Kenneth Goodgame has proven to be a guru in sales, marketing and retail-merchandising. He is also a top-level operations management leader who specializes in building both million and billion dollar OEM excellence. Goodgame does this through the integration of innovative merchandising and marketing, smart business strategy as well as a streamlined financial oversight.

In November 2013, Kenneth Goodgame was part of the three new executives appointed to join True Value. He took over from Mike Clark, the retired senior VP and chief marketing officer. By assuming the role of senior vice president and chief merchandising officer, Kenneth has played a crucial role in steering True Value to successful heights since 2013.

Career Background

True Value

At True Value, he is acknowledged for introducing the 250 SKU EDLP program to all retailer stores. He not only delivered full margin percent but also lowered retails on price sensitive SKUs. Furthermore, Kenneth introduced yearly pay for play, which is a vendor backed advertising investment program. The program managed to raise over $81 million in 2014 and more than $13.8 million in 2015. Apart from his remarkable track record at True Value, he also holds an impressive resume from other companies.

Ace Hardware Corporation

At Ace Hardware Corporation, he established a revolutionary Craftsman program. The program boosted the growth of the hand tool category from $9 million to $180 million in sales. He also facilitated the creation of a global standard merchandising test facility. It included a layout facility, two complete in-house stores and vendor support areas.

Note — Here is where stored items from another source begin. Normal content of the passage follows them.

-- pv_equiv track=rewrite | github.com/samarth1107/Transformation-2D | transformation.py | Tranlate
-- ===== SOURCE A (Python) =====
-- def Tranlate(cordinate_T,Dx,Dy):
--     #tranlational matrix
--     transform_matrix=[[1,0,Dx],
--                     [0,1,Dy],
--                     [0,0,0]]
--     #cordinate matix
--     cordinate_T=[cordinate_T[0],
--                 cordinate_T[1],
--                 [1,1,1,1]]
--     #to store result matix multiplication
--     result=[[0,0,0,0],[0,0,0,0]]
--     #matrix multiplication
--     for i in range(0,2):
--         for j in range(0,4):
--             for k in range(0,3):
--                 result[i][j]+=round(transform_matrix[i][k]*cordinate_T[k][j],2)
--     return result
-- ===== SOURCE B (Python) =====
-- def Tranlate(cordinate_T, Dx, Dy):
--     # closed-form translation: add (Dx, Dy) to each of the 4 fixed columns
--     return [[cordinate_T[0][j] + Dx for j in range(4)],
--             [cordinate_T[1][j] + Dy for j in range(4)]]
-- ===== Notes on version B (the rewrite author's own statement) =====
-- stated objective: simpler
-- what changed: Replaced the 3x3 translation-matrix construction and triple matrix-multiplication loop with a closed-form per-column addition of Dx/Dy (rounding dropped: all values are ints, where round is the identity).
import Mathlib
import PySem

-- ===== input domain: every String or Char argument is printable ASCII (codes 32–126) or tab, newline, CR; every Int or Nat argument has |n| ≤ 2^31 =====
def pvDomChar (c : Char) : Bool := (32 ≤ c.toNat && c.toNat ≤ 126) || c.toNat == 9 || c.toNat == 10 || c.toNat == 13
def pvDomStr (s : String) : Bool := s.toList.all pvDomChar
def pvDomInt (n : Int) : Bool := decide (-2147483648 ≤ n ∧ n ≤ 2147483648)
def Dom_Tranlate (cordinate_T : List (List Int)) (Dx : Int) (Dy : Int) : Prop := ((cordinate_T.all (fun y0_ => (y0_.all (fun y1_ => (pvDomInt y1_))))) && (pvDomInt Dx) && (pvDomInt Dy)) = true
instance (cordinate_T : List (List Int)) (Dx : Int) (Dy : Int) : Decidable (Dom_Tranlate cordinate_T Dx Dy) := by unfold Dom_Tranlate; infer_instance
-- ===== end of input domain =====

-- B replaces A's translation-matrix construction and triple matrix-multiplication
-- loop by the closed-form per-column addition of Dx/Dy (simpler; all values are
-- Int, so Python's round(·,2) is the identity and is dropped).

-- ===== PORT A =====
-- Literal port of A: build the transform and coordinate matrices, then the
-- triple loop 'result[i][j] += transform_matrix[i][k]*cordinate_T[k][j]'
-- (each result cell is its own k-fold; round(·,2) on Int is the identity).
-- Out-of-range indexing (Python IndexError) is excluded by Pre_Tranlate;
-- inside Pre_ every getD hits a real element.
def Tranlate (cordinate_T : List (List Int)) (Dx : Int) (Dy : Int) : List (List Int) :=
  let transform_matrix : List (List Int) := [[1, 0, Dx], [0, 1, Dy], [0, 0, 0]]
  let cordinate_T' : List (List Int) :=
    [cordinate_T.getD 0 [], cordinate_T.getD 1 [], [1, 1, 1, 1]]
  (List.range 2).map (fun i =>
    (List.range 4).map (fun j =>
      (List.range 3).foldl (fun acc k =>
        acc + (transform_matrix.getD i []).getD k 0 * (cordinate_T'.getD k []).getD j 0) 0))

-- ===== PORT B =====
def Tranlate_alt (cordinate_T : List (List Int)) (Dx : Int) (Dy : Int) : List (List Int) :=
  [(List.range 4).map (fun j => (cordinate_T.getD 0 []).getD j 0 + Dx),
   (List.range 4).map (fun j => (cordinate_T.getD 1 []).getD j 0 + Dy)]

-- ===== PRECONDITION & SPEC =====
-- Pre_ excludes exactly the inputs on which Python A raises IndexError:
-- fewer than 2 rows, or row 0 / row 1 shorter than 4 (B raises there too).
def Pre_Tranlate (cordinate_T : List (List Int)) (Dx : Int) (Dy : Int) : Prop :=
  2 ≤ cordinate_T.length ∧ 4 ≤ (cordinate_T.getD 0 []).length ∧ 4 ≤ (cordinate_T.getD 1 []).length
instance (cordinate_T : List (List Int)) (Dx : Int) (Dy : Int) : Decidable (Pre_Tranlate cordinate_T Dx Dy) := by unfold Pre_Tranlate; infer_instance

def pvWitness_Tranlate : List (List Int) × Int × Int := ([[1, 2, 3, 4], [5, 6, 7, 8]], 3, -2)

def Spec_Tranlate (cordinate_T : List (List Int)) (Dx : Int) (Dy : Int) (out : List (List Int)) : Prop := out = Tranlate_alt cordinate_T Dx Dy
instance (cordinate_T : List (List Int)) (Dx : Int) (Dy : Int) (out : List (List Int)) : Decidable (Spec_Tranlate cordinate_T Dx Dy out) := by unfold Spec_Tranlate; infer_instance

-- ===== CLAIM (what is proved, stated in full; the proofs are below) =====
def Claim_equal_Tranlate : Prop := ∀ (cordinate_T : List (List Int)) (Dx : Int) (Dy : Int), Dom_Tranlate cordinate_T Dx Dy → Pre_Tranlate cordinate_T Dx Dy → Spec_Tranlate cordinate_T Dx Dy (Tranlate cordinate_T Dx Dy)

-- ===== LEMMAS AND PROOFS =====

-- ===== VERDICT (by name: the statement is the Claim_ definition above) =====
theorem Tranlate_spec : Claim_equal_Tranlate := by
  intro c Dx Dy _ _
  unfold Spec_Tranlate Tranlate Tranlate_alt
  simp [List.range_succ]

Techtronic Industries North America

Here, Kenneth is recognized for increasing net sales by more than $1.6 million. He spearheaded the opening of about 30 stores countrywide in a duration of two years. Each stored had an average sales record of about $1 million. Additionally, Kenneth improved import product quality, attained 8% reduction in the cost of goods and cut marketing time. He did this by identifying and capitalizing on opportunities for partnership with Chinese production partners. Some of the other companies he has served include Newell Rubbermaid and The Home Depot among others.

Kenneth Goodgame

Kenneth Goodgame has continuously created an unrivaled reputation and success record when it comes to retail merchandising, sales and marketing. Throughout his career, Goodgame strives to deliver a balance of various factors. Some of these factors include employee engagement, corporate alignment, quality assurance systems, as well as key performance indicators. Kenneth’s success is owned to his talent and capability in promoting growth through, cost analysis, productivity enhancements, composed negotiations, leadership and quality improvements.

With more than 20 years of experience in retail merchandising, Kenneth has developed a veteran’s eye. This level of expertise coupled with a marketing degree from the University of Tennessee has propelled him to maneuver market shifts while avoiding costly mistakes.